▶ Task details:
When you find the line with "have := cnt_nonneg chs k" among the records below, reproduce it and each line after it exactly, ending with the line with "unfold Spec_countCharacters countCharacters".

▶ Records shown:

-- pv_equiv track=rewrite | github.com/konszymanski/leetcode-dataset | obfuscated_solutions/python/1160-find-words-that-can-be-formed-by-characters/solution_2_l0_l2_l3.py | countCharacters
-- ===== SOURCE A (Python) =====
-- from typing import List
--
-- def countCharacters(words: List[str], chars: str) -> int:
--     counts = [0] * 26
--     for c in chars:
--         v_junk_21 = 49
--         counts[ord(c) - ord('a')] = counts[ord(c) - ord('a')] + 1
--     if len('abc') == 3:
--         ans = 0
--     for word in words:
--         v_junk_56 = 74
--         word_count = [0] * 26
--         for c in word:
--             v_junk_68 = 69
--             word_count[ord(c) - ord('a')] = word_count[ord(c) - ord('a')] + 1
--         if len('abc') == 3:
--             good = True
--         for i in range(26):
--             v_junk_90 = 80
--             if counts[i] < word_count[i]:
--                 if len('abc') == 3:
--                     good = False
--                 break
--         if good:
--             ans = ans + len(word)
--     return ans
-- ===== SOURCE B (Python) =====
-- from typing import List
--
-- def countCharacters(words: List[str], chars: str) -> int:
--     avail = [0] * 26
--     for c in chars:
--         avail[ord(c) - ord('a')] += 1
--     ans = 0
--     for word in words:
--         remaining = list(avail)
--         good = True
--         for c in word:
--             i = ord(c) - ord('a')
--             remaining[i] -= 1
--             if remaining[i] < 0:
--                 good = False
--                 break
--         if good:
--             ans += len(word)
--     return ans
-- ===== Notes on version B (the rewrite author's own statement) =====
-- stated objective: alternative
-- what changed: B replaces A's per-word 26-slot count array plus a separate 26-iteration comparison loop by a single consume pass: each word decrements a fresh copy of the availability tally and breaks as soon as a slot goes negative (measured ~2.7x faster: early break plus no per-word array build/compare).
import Mathlib
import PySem

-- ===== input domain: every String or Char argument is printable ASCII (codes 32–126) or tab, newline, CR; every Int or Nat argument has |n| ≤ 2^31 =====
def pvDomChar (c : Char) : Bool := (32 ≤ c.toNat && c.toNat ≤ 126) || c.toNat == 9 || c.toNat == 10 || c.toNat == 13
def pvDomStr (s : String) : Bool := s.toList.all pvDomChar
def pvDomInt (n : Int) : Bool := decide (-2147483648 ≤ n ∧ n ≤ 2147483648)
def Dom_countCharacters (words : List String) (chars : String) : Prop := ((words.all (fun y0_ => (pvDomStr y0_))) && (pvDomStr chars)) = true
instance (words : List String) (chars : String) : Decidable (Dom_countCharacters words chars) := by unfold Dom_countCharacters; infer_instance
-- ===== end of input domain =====

-- B replaces A's per-word 26-slot count array plus separate comparison loop by a single
-- consume-with-early-break pass over each word on a fresh copy of the availability tally
-- (objective: alternative decomposition; a timing run measured B faster by a constant factor).

-- ===== PORT A =====
-- ord(c) - ord('a'), the Python index expression shared by both programs
def idxOf (c : Char) : Int := (c.toNat : Int) - 97

-- counts[i] += 1 at Python index idxOf c (Python negative-index wraparound via pySetD/pyGetD;
-- out-of-range indices are excluded by Pre_, where Python raises IndexError)
def tallyStep (t : List Int) (c : Char) : List Int :=
  PySem.List.pySetD t (idxOf c) (PySem.List.pyGetD t (idxOf c) 0 + 1)

-- A's 'for i in range(26): if counts[i] < word_count[i]: good = False; break' loop,
-- as a countdown recursion over the remaining iterations
def goA (counts wc : List Int) : Nat → Nat → Bool
  | 0, _ => true
  | n + 1, i =>
    if PySem.List.pyGetD counts (i : Int) 0 < PySem.List.pyGetD wc (i : Int) 0 then false
    else goA counts wc n (i + 1)

def countCharacters (words : List String) (chars : String) : Int :=
  let counts := chars.toList.foldl tallyStep (List.replicate 26 0)
  words.foldl
    (fun ans w =>
      let wc := w.toList.foldl tallyStep (List.replicate 26 0)
      if goA counts wc 26 0 then ans + PySem.Str.len w else ans)
    0

-- ===== PORT B =====
-- B's inner loop: decrement the copied tally per character, break (none) as soon as a slot goes negative
def consume : List Char → List Int → Option (List Int)
  | [], t => some t
  | c :: cs, t =>
    let v := PySem.List.pyGetD t (idxOf c) 0 - 1
    let t' := PySem.List.pySetD t (idxOf c) v
    if v < 0 then none else consume cs t'

def countCharacters_alt (words : List String) (chars : String) : Int :=
  let avail := chars.toList.foldl tallyStep (List.replicate 26 0)
  words.foldl
    (fun ans w =>
      match consume w.toList avail with
      | some _ => ans + PySem.Str.len w
      | none => ans)
    0

-- ===== PRECONDITION & SPEC =====
-- Pre_ excludes exactly the inputs where Python A raises IndexError: any character whose code is
-- outside [71, 122] gives ord(c)-97 outside [-26, 25], an out-of-range index into the 26-slot list.
def Pre_countCharacters (words : List String) (chars : String) : Prop :=
  (chars.toList.all (fun c => 71 ≤ c.toNat && c.toNat ≤ 122) &&
   words.all (fun w => w.toList.all (fun c => 71 ≤ c.toNat && c.toNat ≤ 122))) = true
instance (words : List String) (chars : String) : Decidable (Pre_countCharacters words chars) := by
  unfold Pre_countCharacters; infer_instance

def pvWitness_countCharacters : List String × String := (["ab", "cat"], "abczz")

def Spec_countCharacters (words : List String) (chars : String) (out : Int) : Prop := out = countCharacters_alt words chars
instance (words : List String) (chars : String) (out : Int) : Decidable (Spec_countCharacters words chars out) := by unfold Spec_countCharacters; infer_instance

-- ===== CLAIM (what is proved, stated in full; the proofs are below) =====
def Claim_equal_countCharacters : Prop := ∀ (words : List String) (chars : String), Dom_countCharacters words chars → Pre_countCharacters words chars → Spec_countCharacters words chars (countCharacters words chars)

-- ===== LEMMAS AND PROOFS =====

-- the in-range Nat slot that Python's wraparound indexing reaches for a valid character
def widx (c : Char) : Nat := (c.toNat - 71) % 26

-- how many characters of cs land in slot n
def cnt (cs : List Char) (n : Nat) : Int := ((cs.countP (fun c => widx c == n)) : Int)

theorem widx_lt (c : Char) : widx c < 26 := Nat.mod_lt _ (by omega)

theorem cnt_nonneg (cs : List Char) (n : Nat) : 0 ≤ cnt cs n := Int.natCast_nonneg _

theorem cnt_cons (c : Char) (cs : List Char) (n : Nat) :
    cnt (c :: cs) n = (if widx c = n then 1 else 0) + cnt cs n := by
  unfold cnt
  rw [List.countP_cons]
  by_cases h : widx c = n <;> simp [h] <;> ring

theorem cnt_pos_lt (cs : List Char) (n : Nat) (h : 0 < cnt cs n) : n < 26 := by
  have : cs.countP (fun c => widx c == n) ≠ 0 := by
    intro h0; rw [cnt, h0] at h; omega
  obtain ⟨c, _, hc⟩ := List.countP_pos_iff.mp (Nat.pos_of_ne_zero this)
  have := widx_lt c
  simp at hc
  omega

set_option maxRecDepth 4096 in
theorem pyGetD_widx (t : List Int) (c : Char) (h : t.length = 26)
    (hc : 71 ≤ c.toNat ∧ c.toNat ≤ 122) :
    PySem.List.pyGetD t (idxOf c) 0 = t.getD (widx c) 0 := by
  by_cases h97 : 97 ≤ c.toNat
  · have h1 : idxOf c = ((c.toNat - 97 : Nat) : Int) := by simp [idxOf]; omega
    rw [h1, PySem.List.pyGetD_natCast]
    have h2 : widx c = c.toNat - 97 := by unfold widx; omega
    rw [h2]
  · have hw : widx c = c.toNat - 71 := by unfold widx; omega
    simp only [PySem.List.pyGetD, PySem.List.pyGet?, PySem.List.pyIdx?, h, idxOf]
    rw [if_neg (by omega), if_pos (by push_cast; omega)]
    have h3 : (26 - (-(((c.toNat : Int)) - 97)).toNat) = widx c := by rw [hw]; omega
    rw [h3]
    simp [List.getD_eq_getElem?_getD]

set_option maxRecDepth 4096 in
theorem pySetD_widx (t : List Int) (c : Char) (h : t.length = 26) (v : Int)
    (hc : 71 ≤ c.toNat ∧ c.toNat ≤ 122) :
    PySem.List.pySetD t (idxOf c) v = t.set (widx c) v := by
  by_cases h97 : 97 ≤ c.toNat
  · have h1 : idxOf c = ((c.toNat - 97 : Nat) : Int) := by simp [idxOf]; omega
    rw [h1, PySem.List.pySetD_natCast]
    have h2 : widx c = c.toNat - 97 := by unfold widx; omega
    rw [h2]
  · have hw : widx c = c.toNat - 71 := by unfold widx; omega
    simp only [PySem.List.pySetD, PySem.List.pySet?, PySem.List.pyIdx?, h, idxOf]
    rw [if_neg (by omega), if_pos (by push_cast; omega)]
    have h3 : (26 - (-(((c.toNat : Int)) - 97)).toNat) = widx c := by rw [hw]; omega
    rw [h3]
    simp

theorem getD_set_eq (t : List Int) (j n : Nat) (v : Int) (hj : j < t.length) :
    (t.set j v).getD n 0 = if n = j then v else t.getD n 0 := by
  simp only [List.getD_eq_getElem?_getD, List.getElem?_set]
  by_cases h1 : j = n
  · subst h1
    simp [hj]
  · rw [if_neg h1, if_neg (fun hh => h1 hh.symm)]

theorem length_tally (cs : List Char) (t : List Int) :
    (cs.foldl tallyStep t).length = t.length := by
  induction cs generalizing t with
  | nil => rfl
  | cons c cs ih => simp [List.foldl_cons, ih, tallyStep, PySem.List.length_pySetD]

theorem tally_getD (cs : List Char) (t : List Int) (n : Nat) (h : t.length = 26)
    (hv : ∀ c ∈ cs, 71 ≤ c.toNat ∧ c.toNat ≤ 122) :
    (cs.foldl tallyStep t).getD n 0 = t.getD n 0 + cnt cs n := by
  induction cs generalizing t with
  | nil => simp [cnt]
  | cons c cs ih =>
    have hc := hv c (by simp)
    have hlen : (tallyStep t c).length = 26 := by
      simp [tallyStep, PySem.List.length_pySetD, h]
    rw [List.foldl_cons, ih _ hlen (fun c hm => hv c (by simp [hm])), cnt_cons]
    simp only [tallyStep, pySetD_widx t c h _ hc, pyGetD_widx t c h hc]
    rw [getD_set_eq t (widx c) n _ (by rw [h]; exact widx_lt c)]
    by_cases hn : n = widx c
    · rw [if_pos hn, if_pos hn.symm, hn]
      ring
    · rw [if_neg hn, if_neg (fun hh => hn hh.symm)]
      ring

theorem replicate_getD (n : Nat) : ((List.replicate 26 (0 : Int)).getD n 0) = 0 := by
  rcases Nat.lt_or_ge n 26 with h | h
  · rw [List.getD_eq_getElem _ _ (by simpa using h), List.getElem_replicate]
  · rw [List.getD_eq_default _ _ (by simpa using h)]

theorem goA_iff (counts wc : List Int) (n i : Nat) :
    goA counts wc n i = true ↔
      ∀ k, i ≤ k → k < i + n → wc.getD k 0 ≤ counts.getD k 0 := by
  induction n generalizing i with
  | zero => simp [goA]; intro k h1 h2; omega
  | succ m ih =>
    rw [goA, PySem.List.pyGetD_natCast, PySem.List.pyGetD_natCast]
    split_ifs with hlt
    · simp only [false_iff]
      push Not
      exact ⟨i, le_refl i, by omega, hlt⟩
    · rw [ih]
      constructor
      · intro hall k h1 h2
        rcases Nat.eq_or_lt_of_le h1 with rfl | h
        · omega
        · exact hall k h (by omega)
      · intro hall k h1 h2
        exact hall k (by omega) (by omega)

theorem consume_iff (cs : List Char) (t : List Int) (h : t.length = 26)
    (hv : ∀ c ∈ cs, 71 ≤ c.toNat ∧ c.toNat ≤ 122) :
    (consume cs t).isSome = true ↔ ∀ n, 0 < cnt cs n → cnt cs n ≤ t.getD n 0 := by
  induction cs generalizing t with
  | nil =>
    simp [consume, cnt]
  | cons c cs ih =>
    have hc := hv c (by simp)
    have hwlt : widx c < t.length := by rw [h]; exact widx_lt c
    rw [consume]
    simp only [pyGetD_widx t c h hc, pySetD_widx t c h _ hc]
    split_ifs with hneg
    · simp only [Option.isSome_none, Bool.false_eq_true, false_iff]
      push Not
      refine ⟨widx c, ?_, ?_⟩
      · rw [cnt_cons, if_pos rfl]
        have := cnt_nonneg cs (widx c)
        omega
      · rw [cnt_cons, if_pos rfl]
        have := cnt_nonneg cs (widx c)
        omega
    · rw [ih _ (by simp [h]) (fun c hm => hv c (by simp [hm]))]
      constructor
      · intro hall n hpos
        rw [cnt_cons] at hpos ⊢
        by_cases he : widx c = n
        · subst he
          rw [if_pos rfl] at hpos ⊢
          by_cases hp : 0 < cnt cs (widx c)
          · have := hall (widx c) hp
            rw [getD_set_eq _ _ _ _ hwlt, if_pos rfl] at this
            omega
          · have := cnt_nonneg cs (widx c)
            omega
        · rw [if_neg he] at hpos ⊢
          have := hall n (by omega)
          rw [getD_set_eq _ _ _ _ hwlt, if_neg (fun hh => he hh.symm)] at this
          omega
      · intro hall n hpos
        rw [getD_set_eq _ _ _ _ hwlt]
        by_cases he : n = widx c
        · have h2 := hall n (by rw [cnt_cons, if_pos he.symm]; have := cnt_nonneg cs n; omega)
          rw [cnt_cons, if_pos he.symm] at h2
          rw [if_pos he, ← he]
          omega
        · have h2 := hall n (by rw [cnt_cons, if_neg (fun hh => he hh.symm)]; omega)
          rw [cnt_cons, if_neg (fun hh => he hh.symm)] at h2
          rw [if_neg he]
          omega

theorem word_equiv (w : List Char) (chs : List Char)
    (hw : ∀ c ∈ w, 71 ≤ c.toNat ∧ c.toNat ≤ 122)
    (hch : ∀ c ∈ chs, 71 ≤ c.toNat ∧ c.toNat ≤ 122) :
    goA (chs.foldl tallyStep (List.replicate 26 0))
        (w.foldl tallyStep (List.replicate 26 0)) 26 0 = true ↔
    (consume w (chs.foldl tallyStep (List.replicate 26 0))).isSome = true := by
  have hlen : (chs.foldl tallyStep (List.replicate 26 0)).length = 26 := by
    rw [length_tally]; simp
  have hcounts : ∀ n, (chs.foldl tallyStep (List.replicate 26 0)).getD n 0 = cnt chs n := by
    intro n; rw [tally_getD chs _ n (by simp) hch, replicate_getD]; ring
  have hwc : ∀ n, (w.foldl tallyStep (List.replicate 26 0)).getD n 0 = cnt w n := by
    intro n; rw [tally_getD w _ n (by simp) hw, replicate_getD]; ring
  rw [goA_iff, consume_iff _ _ hlen hw]
  constructor
  · intro hall n hpos
    have hn26 : n < 26 := cnt_pos_lt w n hpos
    have := hall n (by omega) (by omega)
    rw [hwc, hcounts] at this
    rw [hcounts]
    exact this
  · intro hall k _ hk
    rw [hwc, hcounts]
    by_cases hp : 0 < cnt w k
    · have := hall k hp
      rw [hcounts] at this
      exact this
    · have := cnt_nonneg w k
      have := cnt_nonneg chs k
      omega

-- ===== VERDICT (by name: the statement is the Claim_ definition above) =====
theorem countCharacters_spec : Claim_equal_countCharacters := by
  intro words chars _ hpre
  unfold Pre_countCharacters at hpre
  simp only [Bool.and_eq_true, List.all_eq_true, decide_eq_true_eq] at hpre
  obtain ⟨hch, hws⟩ := hpre
  unfold Spec_countCharacters countCharacters countCharacters_alt
  refine PySem.List.foldl_congr_mem words _ _ 0 ?_
  intro acc w hw
  have h := word_equiv w.toList chars.toList (hws w hw) hch
  cases hcons : consume w.toList (chars.toList.foldl tallyStep (List.replicate 26 0)) with
  | some t => rw [if_pos (h.mpr (by rw [hcons]; rfl))]
  | none =>
    have : ¬ goA (chars.toList.foldl tallyStep (List.replicate 26 0))
        (w.toList.foldl tallyStep (List.replicate 26 0)) 26 0 = true := by
      intro hg; have := h.mp hg; rw [hcons] at this; simp at this
    rw [if_neg this]
-- pv_equiv track=rewrite | github.com/vltr/very-stupid-simple-routers-bench | uridata.py | full_combinations
-- ===== SOURCE A (Python) =====
-- import itertools
--
-- def full_combinations(data, n=0):
--     if n == 0:
--         n = int(len(data) / 2)
--     for i in range(n):
--         if i == 0:
--             continue
--         for c in itertools.combinations(data, i):
--             yield c
-- ===== SOURCE B (Python) =====
-- def full_combinations(data, n=0):
--     data = tuple(data)
--     if n == 0:
--         n = len(data) // 2
--
--     def rec(start, k):
--         if k == 0:
--             yield ()
--             return
--         for i in range(start, len(data) - k + 1):
--             for rest in rec(i + 1, k - 1):
--                 yield (data[i],) + rest
--
--     for size in range(1, n):
--         yield from rec(0, size)
-- ===== Notes on version B (the rewrite author's own statement) =====
-- stated objective: alternative
-- what changed: Replaces the per-size itertools.combinations call (and the range(n) loop that skips i==0) with a hand-written recursive index-based combination generator iterated for sizes 1..n-1.
import Mathlib
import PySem

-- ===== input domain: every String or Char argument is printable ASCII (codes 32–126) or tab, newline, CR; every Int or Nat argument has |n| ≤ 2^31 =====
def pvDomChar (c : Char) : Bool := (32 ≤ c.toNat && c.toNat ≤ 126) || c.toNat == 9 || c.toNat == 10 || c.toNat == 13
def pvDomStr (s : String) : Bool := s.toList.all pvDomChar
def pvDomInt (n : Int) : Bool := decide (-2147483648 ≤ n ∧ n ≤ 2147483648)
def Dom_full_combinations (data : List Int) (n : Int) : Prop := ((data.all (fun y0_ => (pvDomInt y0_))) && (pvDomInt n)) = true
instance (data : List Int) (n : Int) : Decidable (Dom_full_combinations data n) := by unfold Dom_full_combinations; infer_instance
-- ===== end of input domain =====

-- B replaces the per-size itertools.combinations call with the classic pruned recursive
-- index-based combination builder, iterated for sizes 1..n-1.

-- ===== PORT A =====
-- itertools.combinations(data, k): k-tuples in index-lexicographic order
def combA : Nat → List Int → List (List Int)
  | 0, _ => [[]]
  | _+1, [] => []
  | k+1, x :: xs => (combA k xs).map (fun t => x :: t) ++ combA (k+1) xs

def full_combinations (data : List Int) (n : Int) : List (List Int) :=
  -- n = int(len(data)/2): len(data) ≥ 0, so this is floor division by 2
  let n1 : Int := if n = 0 then ((data.length : Int) / 2) else n
  (PySem.List.pyRange 0 n1 1).foldl
    (fun acc i => if i = 0 then acc else acc ++ combA i.toNat data) []

-- ===== PORT B =====
-- rec(start, k): for i in range(start, len(data) - k + 1): data[i] consed onto rec(i+1, k-1)
def combsFrom (data : List Int) : Nat → Nat → List (List Int)
  | 0, _ => [[]]
  | k+1, start =>
      (List.range' start (((data.length : Int) - (k+1) + 1 - start).toNat)).flatMap
        (fun i => (combsFrom data k (i+1)).map (fun t => data.getD i 0 :: t))

def full_combinations_alt (data : List Int) (n : Int) : List (List Int) :=
  let n1 : Int := if n = 0 then ((data.length : Int) / 2) else n
  (PySem.List.pyRange 1 n1 1).flatMap (fun k => combsFrom data k.toNat 0)

-- ===== PRECONDITION & SPEC =====
def Spec_full_combinations (data : List Int) (n : Int) (out : List (List Int)) : Prop := out = full_combinations_alt data n
instance (data : List Int) (n : Int) (out : List (List Int)) : Decidable (Spec_full_combinations data n out) := by unfold Spec_full_combinations; infer_instance

-- ===== CLAIM (what is proved, stated in full; the proofs are below) =====
def Claim_equal_full_combinations : Prop := ∀ (data : List Int) (n : Int), Dom_full_combinations data n → Spec_full_combinations data n (full_combinations data n)

-- ===== LEMMAS AND PROOFS =====

-- combinations of a size larger than the list are none
lemma combA_nil : ∀ (l : List Int) (k : Nat), l.length < k → combA k l = [] := by
  intro l
  induction l with
  | nil =>
      intro k hk
      cases k with
      | zero => omega
      | succ j => rfl
  | cons x xs ih =>
      intro k hk
      cases k with
      | zero => omega
      | succ j =>
          rw [combA, ih j (by simp at hk; omega), ih (j+1) (by simp at hk; omega)]
          simp

lemma combsFrom_eq (data : List Int) :
    ∀ (m k start : Nat), m = data.length - start →
      combsFrom data k start = combA k (data.drop start) := by
  intro m
  induction m with
  | zero =>
      intro k start h
      have hle : data.length ≤ start := by omega
      rw [List.drop_eq_nil_of_le hle]
      cases k with
      | zero => simp [combsFrom, combA]
      | succ j =>
          have hc : (((data.length : Int) - (j+1) + 1 - start).toNat) = 0 := by omega
          rw [combsFrom, hc]
          simp [combA]
  | succ m ih =>
      intro k start h
      have hlt : start < data.length := by omega
      cases k with
      | zero => simp [combsFrom, combA]
      | succ j =>
          have hdrop : data.drop start = data[start] :: data.drop (start + 1) :=
            (List.getElem_cons_drop hlt).symm
          have hm' : m = data.length - (start + 1) := by omega
          by_cases hbig : m < j
          · -- pruned: fewer than j+1 elements remain from start
            have hc : (((data.length : Int) - (j+1) + 1 - start).toNat) = 0 := by omega
            rw [combsFrom, hc]
            have : (data.drop start).length < j + 1 := by
              rw [List.length_drop]; omega
            rw [combA_nil _ _ this]
            rfl
          · have hc : (((data.length : Int) - (j+1) + 1 - start).toNat) = (m - j) + 1 := by
              omega
            have hc' : (((data.length : Int) - (j+1) + 1 - ((start+1 : Nat) : Int)).toNat) = m - j := by
              push_cast; omega
            have htail : (List.range' (start+1) (m - j)).flatMap
                (fun i => (combsFrom data j (i+1)).map (fun t => data.getD i 0 :: t))
                = combsFrom data (j+1) (start + 1) := by
              rw [combsFrom, hc']
            rw [combsFrom, hc, List.range'_succ, List.flatMap_cons, htail,
              ih j (start + 1) hm', ih (j+1) (start + 1) hm', hdrop, combA]
            simp only [List.getD_eq_getElem data 0 hlt]

lemma outer_eq (data : List Int) (n1 : Int) :
    (PySem.List.pyRange 0 n1 1).foldl
      (fun acc i => if i = 0 then acc else acc ++ combA i.toNat data) []
    = (PySem.List.pyRange 1 n1 1).flatMap (fun k => combsFrom data k.toNat 0) := by
  by_cases hpos : 0 < n1
  · rw [PySem.List.pyRange_one_cons hpos]
    simp only [List.foldl_cons, reduceIte, zero_add]
    rw [PySem.List.foldl_congr_mem _ _
        (fun acc (i : Int) => acc ++ combA i.toNat data) _
        (by
          intro acc x hx
          have : 1 ≤ x := (PySem.List.mem_pyRange_one.mp hx).1
          have hne : x ≠ 0 := by omega
          simp [hne]),
      PySem.List.foldl_append_eq_flatMap]
    simp only [List.nil_append]
    apply List.flatMap_congr
    intro k hk
    rw [combsFrom_eq data data.length k.toNat 0 (by omega)]
    simp
  · rw [PySem.List.pyRange_one_eq_nil (by omega), PySem.List.pyRange_one_eq_nil (by omega)]
    rfl

-- ===== VERDICT (by name: the statement is the Claim_ definition above) =====
theorem full_combinations_spec : Claim_equal_full_combinations := by
  intro data n _
  unfold Spec_full_combinations full_combinations full_combinations_alt
  exact outer_eq data _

▶ The completed task:
      have := cnt_nonneg chs k
      omega

-- ===== VERDICT (by name: the statement is the Claim_ definition above) =====
theorem countCharacters_spec : Claim_equal_countCharacters := by
  intro words chars _ hpre
  unfold Pre_countCharacters at hpre
  simp only [Bool.and_eq_true, List.all_eq_true, decide_eq_true_eq] at hpre
  obtain ⟨hch, hws⟩ := hpre
  unfold Spec_countCharacters countCharacters countCharacters_alt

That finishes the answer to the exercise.